More than 90% of global trade depends on bank finance. Dollar liquidity and cross-border payment systems are also crucial for international trading activities. This deep reliance on financial channels makes trade closely linked to global financial and monetary conditions. A shift in interest rates or investor sentiment in a major financial centre can affect trade volumes worldwide. For developing countries, where access to affordable credit is limited, these financial pressures can undermine otherwise viable trade transactions.

The report also highlights the increasing role of financial factors of commodity markets, particularly in essential food systems.

 

For several major food trading companies, more than 75% of income now stems from financial operations rather than the physical movement of goods.

Developing economies face mounting pressures

Developing economies are forecast to grow by 4.3%, significantly faster than advanced economies. But they face higher financing costs, greater exposure to sudden shifts in capital flows and rising climate-related financial risks. These factors limit the fiscal and investment space needed to sustain growth.

The global South accounts for more than 40% of world output, nearly half of global merchandise trade and more than half of global investment inflows.

Yet its role in global financial markets remains limited. Excluding China, developing countries represent only about 12% of global equity market value and around 6% of global bond issuance.

Because their domestic financial markets are small, many developing economies rely on external borrowing at significantly higher cost. Borrowing rates of 7% to 11% are common, compared with 1% to 4% in major advanced economies. 

These elevated costs often reflect structural issues in the international financial architecture rather than economic fundamentals, reducing long-term investment and slowing growth.
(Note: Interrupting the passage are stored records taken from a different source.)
-- pv_equiv track=rewrite | github.com/MykytaShashenok/Shashenok_FI-93_labs | SROM_Lab_2.py | reverse_convert_hex_to_string
-- ===== SOURCE A (Python) =====
-- def reverse_convert_hex_to_string(number):
--     string = map(hex,number)
--     my_list_1 = list(string)
--     for i in range(len(my_list_1)):
--         my_list_1[i] = my_list_1[i].replace('0x','')
--     str_1 = ''.join(my_list_1)
--     str_2 = str_1[::-1]
--    # while str_2[0] == '0':
--       #  str_2[0] = str_2[0].replace('0','')
--     return str_2
-- ===== SOURCE B (Python) =====
-- def reverse_convert_hex_to_string(number):
--     pieces = [format(x, 'x') for x in number]
--     return ''.join(p[::-1] for p in reversed(pieces))
-- ===== Notes on version B (the rewrite author's own statement) =====
-- stated objective: simpler
-- what changed: B formats each element directly as bare hex with format(x,'x') (no '0x' stripping) and builds the reversed result by walking the list backwards and appending each piece reversed, instead of joining forward and reversing the whole string.
import Mathlib
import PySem

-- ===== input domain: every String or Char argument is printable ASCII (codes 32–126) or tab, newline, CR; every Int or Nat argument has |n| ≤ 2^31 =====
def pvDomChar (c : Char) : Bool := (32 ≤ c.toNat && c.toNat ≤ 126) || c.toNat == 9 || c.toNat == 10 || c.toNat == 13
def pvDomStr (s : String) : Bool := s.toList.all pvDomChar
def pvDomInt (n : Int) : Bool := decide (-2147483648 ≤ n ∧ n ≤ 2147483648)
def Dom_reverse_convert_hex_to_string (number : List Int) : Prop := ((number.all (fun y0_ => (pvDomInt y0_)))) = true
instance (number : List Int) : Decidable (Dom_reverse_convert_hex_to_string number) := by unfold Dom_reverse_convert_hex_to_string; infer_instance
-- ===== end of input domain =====

-- B builds the reversed concatenation directly (bare hex per element, walked backwards, each piece reversed)
-- instead of joining '0x'-stripped hex pieces forward and reversing the joined string; objective: simpler.

-- hex is not in PySem: hand-ported, exact for the pieces used here.
-- lowercase hex digit for d < 16, as CPython prints it
def pvHexDigitChar (d : Nat) : Char :=
  if d < 10 then Char.ofNat (48 + d) else Char.ofNat (87 + d)

-- most-significant-first hex digits of m; [] for 0
def pvHexDigitsCore (m : Nat) : List Char :=
  if h : m = 0 then []
  else pvHexDigitsCore (m / 16) ++ [pvHexDigitChar (m % 16)]
decreasing_by exact Nat.div_lt_self (Nat.pos_of_ne_zero h) (by norm_num)

-- hex digits of m, with the special case hex(0) = '0'
def pvHexDigits (m : Nat) : List Char :=
  if m = 0 then ['0'] else pvHexDigitsCore m

-- ===== PORT A =====
-- hex(n): '-' for negatives, then '0x', then the digits of |n|  (exact hand port of CPython's hex)
def pvPyHexChars (n : Int) : List Char :=
  (if n < 0 then ['-'] else []) ++ ['0', 'x'] ++ pvHexDigits n.natAbs

def reverse_convert_hex_to_string (number : List Int) : String :=
  -- string = map(hex, number); my_list_1 = list(string)
  let my_list_1 : List (List Char) := number.map (fun n => pvPyHexChars n)
  -- for i in range(len(my_list_1)): my_list_1[i] = my_list_1[i].replace('0x','')
  let my_list_1 := my_list_1.map (fun s => PySem.Chars.replace s ['0', 'x'] [])
  -- str_1 = ''.join(my_list_1)
  let str_1 := PySem.Chars.join [] my_list_1
  -- str_2 = str_1[::-1]  (slice with step -1; total here, some-valued since step ≠ 0)
  String.mk ((PySem.List.slice? str_1 none none (-1)).getD [])

-- ===== PORT B =====
-- format(x, 'x'): bare lowercase hex, '-' in front for negatives (exact hand port)
def pvBareHexChars (n : Int) : List Char :=
  (if n < 0 then ['-'] else []) ++ pvHexDigits n.natAbs

def reverse_convert_hex_to_string_alt (number : List Int) : String :=
  -- pieces = [format(x, 'x') for x in number]
  let pieces : List (List Char) := number.map (fun n => pvBareHexChars n)
  -- ''.join(p[::-1] for p in reversed(pieces)):  ''-join = flatten, p[::-1] = p.reverse
  String.mk ((pieces.reverse.map List.reverse).flatten)

-- ===== PRECONDITION & SPEC =====
def Spec_reverse_convert_hex_to_string (number : List Int) (out : String) : Prop := out = reverse_convert_hex_to_string_alt number
instance (number : List Int) (out : String) : Decidable (Spec_reverse_convert_hex_to_string number out) := by unfold Spec_reverse_convert_hex_to_string; infer_instance

-- ===== CLAIM (what is proved, stated in full; the proofs are below) =====
def Claim_equal_reverse_convert_hex_to_string : Prop := ∀ (number : List Int), Dom_reverse_convert_hex_to_string number → Spec_reverse_convert_hex_to_string number (reverse_convert_hex_to_string number)

-- ===== LEMMAS AND PROOFS =====

-- replace's worker leaves a list untouched when it contains no 'x' (so no '0x' can occur)
theorem pv_go_no_x (fuel : Nat) (l acc : List Char) (h : 'x' ∉ l) (hf : l.length ≤ fuel) :
    PySem.Chars.replace.go ['0', 'x'] [] fuel l acc = acc.reverse ++ l := by
  induction fuel generalizing l acc with
  | zero =>
    cases l with
    | nil => simp [PySem.Chars.replace.go]
    | cons c t => simp at hf
  | succ fuel ih =>
    cases l with
    | nil => simp [PySem.Chars.replace.go]
    | cons c t =>
      rw [PySem.Chars.replace.go]
      have hpre : List.isPrefixOf ['0', 'x'] (c :: t) = false := by
        cases t with
        | nil => simp [List.isPrefixOf]
        | cons c' t' =>
          by_cases h0 : c = '0' <;> by_cases hx : c' = 'x' <;>
            simp_all [List.isPrefixOf]
      rw [if_neg (by simp [hpre])]
      rw [ih t (c :: acc) (fun hm => h (List.mem_cons_of_mem _ hm)) (by simpa using Nat.le_of_succ_le_succ hf)]
      simp

theorem pv_no_x_core (m : Nat) : 'x' ∉ pvHexDigitsCore m := by
  induction m using Nat.strong_induction_on with
  | _ m ih =>
    rw [pvHexDigitsCore]
    split
    · simp
    · rename_i h
      intro hm
      rcases List.mem_append.mp hm with h1 | h2
      · exact ih (m / 16) (Nat.div_lt_self (Nat.pos_of_ne_zero h) (by norm_num)) h1
      · have h16 : m % 16 < 16 := Nat.mod_lt _ (by norm_num)
        have hx : 'x' = pvHexDigitChar (m % 16) := by simpa using h2
        revert hx
        interval_cases h' : (m % 16) <;> decide

theorem pv_no_x (m : Nat) : 'x' ∉ pvHexDigits m := by
  unfold pvHexDigits
  split
  · decide
  · exact pv_no_x_core m

-- replacing '0x' in hex(n) yields the bare hex string
theorem pv_replace_hex (n : Int) :
    PySem.Chars.replace (pvPyHexChars n) ['0', 'x'] [] = pvBareHexChars n := by
  have hx := pv_no_x n.natAbs
  by_cases hn : n < 0
  · simp only [pvPyHexChars, pvBareHexChars, if_pos hn, List.cons_append, List.nil_append,
      PySem.Chars.replace, List.isEmpty_iff, List.append_assoc]
    rw [if_neg (by simp)]
    rw [show ('-' :: '0' :: 'x' :: pvHexDigits n.natAbs).length
          = (pvHexDigits n.natAbs).length + 3 from by simp]
    rw [PySem.Chars.replace.go]
    rw [if_neg (by simp [List.isPrefixOf])]
    rw [PySem.Chars.replace.go]
    rw [if_pos (by simp [List.isPrefixOf])]
    simp only [List.drop_succ_cons, List.drop_zero, List.reverse_nil, List.append_nil]
    rw [pv_go_no_x _ _ _ (by simpa using hx) (by simp)]
    simp
  · simp only [pvPyHexChars, pvBareHexChars, if_neg hn, List.cons_append, List.nil_append,
      PySem.Chars.replace, List.isEmpty_iff, List.append_assoc]
    rw [if_neg (by simp)]
    rw [show ('0' :: 'x' :: pvHexDigits n.natAbs).length
          = (pvHexDigits n.natAbs).length + 2 from by simp]
    rw [PySem.Chars.replace.go]
    rw [if_pos (by simp [List.isPrefixOf])]
    simp only [List.drop_succ_cons, List.drop_zero, List.reverse_nil, List.append_nil]
    rw [pv_go_no_x _ _ _ (by simpa using hx) (by simp)]
    simp

-- ''.join = flatten
theorem pv_join_nil (parts : List (List Char)) :
    PySem.Chars.join [] parts = parts.flatten := by
  induction parts with
  | nil => rfl
  | cons p t ih =>
    cases t with
    | nil => simp [PySem.Chars.join, List.intercalate]
    | cons q t' =>
      simp only [PySem.Chars.join, List.intercalate] at ih ⊢
      simp [List.intersperse, List.flatten]
      simpa [List.intercalate] using ih

-- ===== VERDICT (by name: the statement is the Claim_ definition above) =====
theorem reverse_convert_hex_to_string_spec : Claim_equal_reverse_convert_hex_to_string := by
  intro number _
  unfold Spec_reverse_convert_hex_to_string reverse_convert_hex_to_string reverse_convert_hex_to_string_alt
  simp only [List.map_map, Function.comp_def]
  rw [PySem.List.slice?_none_none_neg_one]
  simp only [Option.getD_some]
  congr 1
  rw [pv_join_nil]
  have : (number.map fun n => PySem.Chars.replace (pvPyHexChars n) ['0', 'x'] []) =
      number.map pvBareHexChars := List.map_congr_left (fun n _ => pv_replace_hex n)
  rw [this, List.reverse_flatten, List.map_reverse]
Climate vulnerability adds to financial pressures. Countries repeatedly exposed to extreme weather now pay an estimated 20 billion dollars more each year in interest because lenders perceive them as riskier. Since 2006, these additional premiums have cost climate-vulnerable economies about 212 billion dollars – resources that could have supported social investment or climate adaptation.
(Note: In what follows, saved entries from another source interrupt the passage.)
-- pv_equiv track=rewrite | github.com/xu-kai-xu/algorithm-practice | 844-比较含退格的字符串.py | string_process
-- ===== SOURCE A (Python) =====
-- def string_process(strings):
--     # 对字符串进行处理 转换成列表
--     new = []
--     for i in strings:
--         if (i == '#') and (len(new) != 0):
--             new.pop()
--         elif (i == '#') and (len(new) == 0):
--             pass
--         else:
--             new.append(i)
--
--     return new
-- ===== SOURCE B (Python) =====
-- def string_process(strings):
--     # right-to-left scan with a skip counter instead of a left-to-right stack
--     res = []
--     skip = 0
--     for c in reversed(strings):
--         if c == '#':
--             skip += 1
--         elif skip > 0:
--             skip -= 1
--         else:
--             res.append(c)
--     res.reverse()
--     return res
-- ===== Notes on version B (the rewrite author's own statement) =====
-- stated objective: alternative
-- what changed: Replaced the left-to-right stack with pop() by a right-to-left single pass keeping an integer skip counter, reversing the collected characters at the end.
import Mathlib
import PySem

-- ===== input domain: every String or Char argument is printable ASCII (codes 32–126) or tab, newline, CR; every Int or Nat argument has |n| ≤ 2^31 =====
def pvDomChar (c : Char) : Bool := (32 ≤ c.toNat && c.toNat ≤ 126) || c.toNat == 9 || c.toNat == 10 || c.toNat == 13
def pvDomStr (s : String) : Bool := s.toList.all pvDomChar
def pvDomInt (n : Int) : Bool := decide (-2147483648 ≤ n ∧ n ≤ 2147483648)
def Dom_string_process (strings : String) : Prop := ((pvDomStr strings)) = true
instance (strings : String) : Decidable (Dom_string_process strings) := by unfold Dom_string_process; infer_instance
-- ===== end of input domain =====

-- B replaces A's left-to-right stack (pop on '#') by a right-to-left pass with a skip counter; same value everywhere.

-- ===== PORT A =====
-- A: scan left to right, '#' pops the last kept character (no-op on empty), others are appended.
def pvStepA (new : List String) (i : Char) : List String :=
  if i == '#' && new.length != 0 then new.dropLast
  else if i == '#' && new.length == 0 then new
  else new ++ [String.mk [i]]

def string_process (strings : String) : List String :=
  strings.toList.foldl pvStepA []

-- ===== PORT B =====
-- B: scan right to left with state (res, skip); '#' bumps skip, skip > 0 swallows a char, else keep it; reverse res at the end.
def pvStepB (st : List String × Nat) (c : Char) : List String × Nat :=
  if c == '#' then (st.1, st.2 + 1)
  else if st.2 > 0 then (st.1, st.2 - 1)
  else (st.1 ++ [String.mk [c]], st.2)

def string_process_alt (strings : String) : List String :=
  (strings.toList.reverse.foldl pvStepB ([], 0)).1.reverse

-- ===== PRECONDITION & SPEC =====
def Spec_string_process (strings : String) (out : List String) : Prop := out = string_process_alt strings
instance (strings : String) (out : List String) : Decidable (Spec_string_process strings out) := by unfold Spec_string_process; infer_instance

-- ===== CLAIM (what is proved, stated in full; the proofs are below) =====
def Claim_equal_string_process : Prop := ∀ (strings : String), Dom_string_process strings → Spec_string_process strings (string_process strings)

-- ===== LEMMAS AND PROOFS =====

-- iterate dropLast k times: the "k pending deletions" of B's skip counter applied to A's stack
def pvDln : Nat → List String → List String
  | 0, xs => xs
  | k + 1, xs => pvDln k xs.dropLast

theorem pvDln_nil (k : Nat) : pvDln k [] = [] := by
  induction k with
  | zero => rfl
  | succ k ih => simpa [pvDln] using ih

theorem pvDln_concat (k : Nat) (xs : List String) (c : String) :
    pvDln (k + 1) (xs ++ [c]) = pvDln k xs := by
  simp [pvDln]

-- key invariant: A's fold from any initial stack equals the pending deletions applied to it,
-- followed by the reverse of B's collected list (B expressed as a foldr over the original list)
theorem pvKey (l : List Char) : ∀ (init : List String),
    l.foldl pvStepA init =
      pvDln (l.foldr (fun c st => pvStepB st c) ([], 0)).2 init
        ++ (l.foldr (fun c st => pvStepB st c) ([], 0)).1.reverse := by
  induction l with
  | nil => intro init; simp [pvDln]
  | cons c l ih =>
    intro init
    simp only [List.foldl_cons, List.foldr_cons]
    rw [ih (pvStepA init c)]
    set st := l.foldr (fun c st => pvStepB st c) ([], 0) with hst
    by_cases hc : c = '#'
    · subst hc
      have h1 : pvStepA init '#' = init.dropLast := by
        rcases init with _ | ⟨x, xs⟩ <;> simp [pvStepA]
      simp [h1, pvStepB, pvDln]
    · have hcb : (c == '#') = false := by simp [hc]
      have h1 : pvStepA init c = init ++ [String.mk [c]] := by simp [pvStepA, hcb]
      rcases hk : st.2 with _ | k
      · simp [h1, pvStepB, hcb, hk, pvDln]
      · simp [h1, pvStepB, hcb, hk, pvDln_concat]

-- ===== VERDICT (by name: the statement is the Claim_ definition above) =====
theorem string_process_spec : Claim_equal_string_process := by
  intro s _
  unfold Spec_string_process string_process string_process_alt
  rw [List.foldl_reverse]
  rw [pvKey s.toList []]
  simp [pvDln_nil]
Dollar dominance continues to anchor global finance

Despite gradual diversification of international reserves, the dollar remains central to global finance. Its share of international payments through SWIFT has risen from 39% to about 50% in five years. 

The United States also accounts for half of global equity market value and about 40% of global bond issuance. 
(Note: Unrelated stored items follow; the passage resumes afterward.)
-- pv_equiv track=rewrite | github.com/tolgacanunal/advent-of-code | 2023/day-4/solution.py | get_part_two_solution
-- ===== SOURCE A (Python) =====
-- from collections import defaultdict
-- from typing import Set, Tuple
--
-- def get_part_two_solution(parsed_card_list: list[Tuple[Set[str], Set[str]]]) -> str:
--     total_count = 0
--     scratch_card_count_hashmap = defaultdict(lambda: 1)
--     for index, (winning_cards, players_cards) in enumerate(parsed_card_list):
--         for _ in range(0, scratch_card_count_hashmap[index]):
--             winning_count = 0
--             for p_card in players_cards:
--                 if p_card in winning_cards:
--                     winning_count += 1
--             for i in range(index + 1, index + 1 + winning_count):
--                 scratch_card_count_hashmap[i] += 1
--         total_count += scratch_card_count_hashmap[index]
--     return total_count
-- ===== SOURCE B (Python) =====
-- def get_part_two_solution(parsed_card_list):
--     # Backward dynamic programming: the value of a card (how many scratch cards
--     # one copy of it ultimately yields, itself included) is 1 plus the values of
--     # the cards it wins; the answer is the sum of all card values.
--     values = []
--     for winning_cards, players_cards in reversed(parsed_card_list):
--         winning_count = 0
--         for p_card in players_cards:
--             if p_card in winning_cards:
--                 winning_count += 1
--         values = [1 + sum(values[:winning_count])] + values
--     return sum(values)
-- ===== Notes on version B (the rewrite author's own statement) =====
-- stated objective: alternative
-- what changed: A simulates copies forward with a copy-count dict, re-running the membership scan and the +1 range updates once per copy of each card; B processes the cards in reverse with a dynamic program (value of a card = 1 + values of the cards it wins) and returns the sum of values, with no copy counts and no dict.
import Mathlib
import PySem

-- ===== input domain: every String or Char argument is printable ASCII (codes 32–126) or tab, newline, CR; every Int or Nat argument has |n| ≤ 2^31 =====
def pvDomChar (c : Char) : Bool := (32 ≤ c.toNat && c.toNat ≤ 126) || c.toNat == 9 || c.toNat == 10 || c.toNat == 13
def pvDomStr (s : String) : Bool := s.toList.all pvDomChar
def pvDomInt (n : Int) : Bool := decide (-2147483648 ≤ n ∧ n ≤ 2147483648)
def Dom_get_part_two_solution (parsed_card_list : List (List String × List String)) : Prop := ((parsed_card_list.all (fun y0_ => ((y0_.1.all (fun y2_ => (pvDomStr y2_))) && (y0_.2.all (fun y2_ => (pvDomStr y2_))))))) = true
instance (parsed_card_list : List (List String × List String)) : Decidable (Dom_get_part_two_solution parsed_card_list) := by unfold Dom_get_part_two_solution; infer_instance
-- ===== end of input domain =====

-- B replaces A's forward per-copy simulation (a copy-count dict, re-scanning and re-updating once
-- per copy) by a backward dynamic program: value of a card = 1 + values of the cards it wins,
-- answer = sum of values.

-- ===== PORT A =====
-- the defaultdict's insert-on-read (d[index]) is modelled by getD with default 1: the
-- inserted value is the default itself and all later reads use the same default, so it
-- is value-identical; the return value (an Int) is unaffected.
def pvA_step (acc : Int × PySem.Dict Int Int) (p : Int × (List String × List String)) :
    Int × PySem.Dict Int Int :=
  let d := (PySem.List.pyRange 0 (acc.2.getD p.1 1) 1).foldl (fun d _ =>
      let winning_count := p.2.2.foldl
        (fun wc p_card => if p.2.1.contains p_card then wc + 1 else wc) (0 : Int)
      (PySem.List.pyRange (p.1 + 1) (p.1 + 1 + winning_count) 1).foldl
        (fun d i => d.insert i (d.getD i 1 + 1)) d) acc.2
  (acc.1 + d.getD p.1 1, d)

def get_part_two_solution (parsed_card_list : List (List String × List String)) : Int :=
  ((PySem.List.enumerate parsed_card_list).foldl pvA_step (0, PySem.Dict.empty)).1

-- ===== PORT B =====
def get_part_two_solution_alt (parsed_card_list : List (List String × List String)) : Int :=
  (parsed_card_list.reverse.foldl (fun values card =>
      let winning_count := card.2.foldl
        (fun wc p_card => if card.1.contains p_card then wc + 1 else wc) (0 : Int)
      (1 + (PySem.List.slice values none (some winning_count)).sum) :: values)
    ([] : List Int)).sum

-- ===== PRECONDITION & SPEC =====
def Spec_get_part_two_solution (parsed_card_list : List (List String × List String)) (out : Int) : Prop := out = get_part_two_solution_alt parsed_card_list
instance (parsed_card_list : List (List String × List String)) (out : Int) : Decidable (Spec_get_part_two_solution parsed_card_list out) := by unfold Spec_get_part_two_solution; infer_instance

-- ===== CLAIM (what is proved, stated in full; the proofs are below) =====
def Claim_equal_get_part_two_solution : Prop := ∀ (parsed_card_list : List (List String × List String)), Dom_get_part_two_solution parsed_card_list → Spec_get_part_two_solution parsed_card_list (get_part_two_solution parsed_card_list)

-- ===== LEMMAS AND PROOFS =====

-- the winning count of one card (shared shape of both ports' inner scans)
def pvWC (card : List String × List String) : Int :=
  card.2.foldl (fun wc p_card => if card.1.contains p_card then wc + 1 else wc) (0 : Int)

-- B's backward DP value list, as a function of the cards' winning counts
def pvVList : List Int → List Int
  | [] => []
  | w :: ws => (1 + ((pvVList ws).take w.toNat).sum) :: pvVList ws

-- add c to the first n entries of a pending-count list (default entry 1)
def pvBump : Nat → Int → List Int → List Int
  | 0, _, q => q
  | n + 1, c, [] => (1 + c) :: pvBump n c []
  | n + 1, c, x :: q => (x + c) :: pvBump n c q

-- A's remaining total, abstracted over the pending copy counts
def pvF : List Int → List Int → Int
  | [], _ => 0
  | w :: ws, p => p.getD 0 1 + pvF ws (pvBump w.toNat (p.getD 0 1) (p.drop 1))

-- weighted sum of a value list against a pending list (default weight 1)
def pvDot : List Int → List Int → Int
  | [], _ => 0
  | x :: v, p => p.getD 0 1 * x + pvDot v (p.drop 1)

theorem pvWC_fold_mono (w : List String) (pl : List String) :
    ∀ x : Int, x ≤ pl.foldl (fun wc p_card => if w.contains p_card then wc + 1 else wc) x := by
  induction pl with
  | nil => intro x; simp
  | cons h t ih =>
    intro x
    simp only [List.foldl_cons]
    calc x ≤ (if w.contains h then x + 1 else x) := by split <;> omega
      _ ≤ _ := ih _

theorem pvWC_nonneg (card : List String × List String) : 0 ≤ pvWC card :=
  pvWC_fold_mono card.1 card.2 0

-- getD after one pass of "+1" inserts over a duplicate-free list of keys
theorem pv_getD_pass (rng : List Int) (hn : rng.Nodup) (d : PySem.Dict Int Int) (k : Int) :
    (rng.foldl (fun d i => d.insert i (d.getD i 1 + 1)) d).getD k 1 =
      d.getD k 1 + (if k ∈ rng then 1 else 0) := by
  induction rng generalizing d with
  | nil => simp
  | cons i rest ih =>
    simp only [List.foldl_cons, List.nodup_cons] at *
    rw [ih hn.2, PySem.Dict.getD_insert]
    by_cases hk : k = i
    · subst hk
      simp [hn.1]
    · simp [hk, List.mem_cons]

-- getD after repeating the "+1" pass once per element of m
theorem pv_getD_rep {α : Type} (m : List α) (rng : List Int) (hn : rng.Nodup)
    (d : PySem.Dict Int Int) (k : Int) :
    (m.foldl (fun d _ => rng.foldl (fun d i => d.insert i (d.getD i 1 + 1)) d) d).getD k 1 =
      d.getD k 1 + (m.length : Int) * (if k ∈ rng then 1 else 0) := by
  induction m generalizing d with
  | nil => simp
  | cons _ rest ih =>
    simp only [List.foldl_cons, List.length_cons]
    rw [ih, pv_getD_pass rng hn]
    push_cast
    ring

theorem pv_getD_drop_one {α : Type} (p : List α) (j : Nat) (d : α) :
    (p.drop 1).getD j d = p.getD (j + 1) d := by
  cases p <;> simp

theorem pvBump_getD (n : Nat) (c : Int) :
    ∀ (q : List Int) (j : Nat),
      (pvBump n c q).getD j 1 = q.getD j 1 + (if j < n then c else 0) := by
  induction n with
  | zero => intro q j; simp [pvBump]
  | succ n ih =>
    intro q j
    cases q with
    | nil =>
      cases j with
      | zero => simp [pvBump]
      | succ j => simpa [pvBump] using ih [] j
    | cons x q =>
      cases j with
      | zero => simp [pvBump]
      | succ j => simpa [pvBump] using ih q j

-- A's enumerate-fold computes pvF of the winning counts, given the dict matches the pending list
theorem pvA_fold (cl : List (List String × List String)) :
    ∀ (s t : Int) (d : PySem.Dict Int Int) (p : List Int),
      (∀ j : Nat, d.getD (s + (j : Int)) 1 = p.getD j 1) →
      (∀ j : Nat, 1 ≤ p.getD j 1) →
      ((PySem.List.enumerate cl s).foldl pvA_step (t, d)).1 = t + pvF (cl.map pvWC) p := by
  induction cl with
  | nil => intro s t d p _ _; simp [pvF]
  | cons card rest ih =>
    intro s t d p hD hP
    simp only [PySem.List.enumerate_cons, List.foldl_cons, List.map_cons]
    have hc0 : d.getD s 1 = p.getD 0 1 := by simpa using hD 0
    have hcpos : 1 ≤ p.getD 0 1 := hP 0
    set c := p.getD 0 1 with hc
    set wc := pvWC card with hwcdef
    have hwc0 : 0 ≤ wc := pvWC_nonneg card
    have hnod := PySem.List.nodup_pyRange_one (a := s + 1) (b := s + 1 + wc)
    -- the dict after the step
    have hstep : ∀ k, (pvA_step (t, d) (s, card)).2.getD k 1 =
        d.getD k 1 + c * (if k ∈ PySem.List.pyRange (s + 1) (s + 1 + wc) 1 then 1 else 0) := by
      intro k
      show ((PySem.List.pyRange 0 (d.getD s 1) 1).foldl (fun d _ =>
          (PySem.List.pyRange (s + 1) (s + 1 + pvWC card) 1).foldl
            (fun d i => d.insert i (d.getD i 1 + 1)) d) d).getD k 1 = _
      rw [pv_getD_rep _ _ hnod, PySem.List.length_pyRange_one, hc0]
      have : ((p.getD 0 1 - 0).toNat : Int) = c := by omega
      rw [this]
    have hsnot : s ∉ PySem.List.pyRange (s + 1) (s + 1 + wc) 1 := by
      rw [PySem.List.mem_pyRange_one]; omega
    have htot : (pvA_step (t, d) (s, card)).1 = t + c := by
      show t + (pvA_step (t, d) (s, card)).2.getD s 1 = _
      rw [hstep s]
      simp [hsnot, hc0]
    -- new pending list
    have hD' : ∀ j : Nat, (pvA_step (t, d) (s, card)).2.getD (s + 1 + (j : Int)) 1 =
        (pvBump wc.toNat c (p.drop 1)).getD j 1 := by
      intro j
      rw [hstep, pvBump_getD]
      have hmem : (s + 1 + (j : Int)) ∈ PySem.List.pyRange (s + 1) (s + 1 + wc) 1 ↔
          j < wc.toNat := by
        rw [PySem.List.mem_pyRange_one]; omega
      have hdrop : (p.drop 1).getD j 1 = p.getD (j + 1) 1 := pv_getD_drop_one p j 1
      have hdd : d.getD (s + 1 + (j : Int)) 1 = p.getD (j + 1) 1 := by
        have := hD (j + 1)
        rw [← this]
        congr 1
        push_cast
        ring
      rw [hdd, hdrop]
      by_cases hj : j < wc.toNat
      · rw [if_pos (hmem.mpr hj), if_pos hj]; ring
      · rw [if_neg (fun h => hj (hmem.mp h)), if_neg hj]; ring
    have hP' : ∀ j : Nat, 1 ≤ (pvBump wc.toNat c (p.drop 1)).getD j 1 := by
      intro j
      rw [pvBump_getD]
      have h1 : 1 ≤ (p.drop 1).getD j 1 := by
        rw [pv_getD_drop_one p j 1]; exact hP (j + 1)
      split <;> omega
    have := ih (s + 1) (pvA_step (t, d) (s, card)).1 (pvA_step (t, d) (s, card)).2
      (pvBump wc.toNat c (p.drop 1)) hD' hP'
    rw [this, htot]
    simp only [pvF]
    ring

theorem pvDot_bump (v : List Int) :
    ∀ (n : Nat) (c : Int) (q : List Int),
      pvDot v (pvBump n c q) = pvDot v q + c * ((v.take n).sum) := by
  induction v with
  | nil => intro n c q; simp [pvDot]
  | cons x v ih =>
    intro n c q
    cases n with
    | zero => simp [pvBump, pvDot]
    | succ n =>
      cases q with
      | nil =>
        simp only [pvBump, pvDot, List.take_succ_cons, List.sum_cons, List.getD_nil,
          List.getD_cons_zero, List.drop_succ_cons, List.drop_nil, List.drop_zero]
        rw [ih n c []]
        ring
      | cons y q =>
        simp only [pvBump, pvDot, List.take_succ_cons, List.sum_cons,
          List.getD_cons_zero, List.drop_succ_cons, List.drop_zero]
        rw [ih n c q]
        ring

theorem pvF_eq_dot (ws : List Int) :
    ∀ p : List Int, pvF ws p = pvDot (pvVList ws) p := by
  induction ws with
  | nil => intro p; simp [pvF, pvVList, pvDot]
  | cons w ws ih =>
    intro p
    simp only [pvF, pvVList, pvDot]
    rw [ih, pvDot_bump]
    ring

theorem pvDot_nil (v : List Int) : pvDot v [] = v.sum := by
  induction v with
  | nil => simp [pvDot]
  | cons x v ih => simp [pvDot, ih]

-- B's reversed fold builds exactly pvVList of the winning counts
theorem pvB_eq (l : List (List String × List String)) :
    get_part_two_solution_alt l = (pvVList (l.map pvWC)).sum := by
  unfold get_part_two_solution_alt
  rw [List.foldl_reverse]
  congr 1
  induction l with
  | nil => rfl
  | cons card rest ih =>
    simp only [List.foldr_cons, List.map_cons, pvVList]
    rw [ih]
    congr 1
    have h0 : 0 ≤ pvWC card := pvWC_nonneg card
    have : pvWC card = ((pvWC card).toNat : Int) := by omega
    show 1 + (PySem.List.slice (pvVList (rest.map pvWC)) none (some (pvWC card))).sum = _
    rw [this, PySem.List.slice_to_natCast]
    simp
    rw [max_eq_left h0]

-- ===== VERDICT (by name: the statement is the Claim_ definition above) =====
theorem get_part_two_solution_spec : Claim_equal_get_part_two_solution := by
  intro l _
  show get_part_two_solution l = get_part_two_solution_alt l
  unfold get_part_two_solution
  rw [pvA_fold l 0 0 PySem.Dict.empty [] (fun j => by simp) (fun j => by simp)]
  rw [pvF_eq_dot, pvDot_nil, pvB_eq]
  simp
While this provides stability in uncertain periods, it also links developing economies to financial cycles over which they have limited influence.

Targeted reforms to restore stability and support development

UNCTAD outlines a set of practical reforms aimed at reducing financial vulnerability, improving predictability and supporting stronger alignment between trade, finance and development. The report calls for:

  • Fix the multilateral trade dispute system so rules are enforced and uncertainty is reduced.
  • Update trade rules for today’s economy; including services, digital trade, climate action and new industrial strategies.
  • Close data gaps on trade and investment statistics to better inform and coordinate policies.
  • Reform the international monetary system to limit harmful swings in currencies and capital flows.
  • Strengthen regional and domestic capital markets so developing countries can raise affordable long-term finance.
  • Use macroprudential tools (rules that reduce negative financial spillovers) to better protect trade and investment.
  • Improve transparency in commodity trading and expand access to affordable trade finance, especially for small businesses.

Rebeca Grynspan said reconnecting trade and finance is essential for lasting stability: “What does genuine resilience require? Integrated policy frameworks that recognize links between trade, finance and sustainability.” She added that coordinated reforms can strengthen long-term development prospects: “Fundamentally, we cannot understand trade isolated from finance.”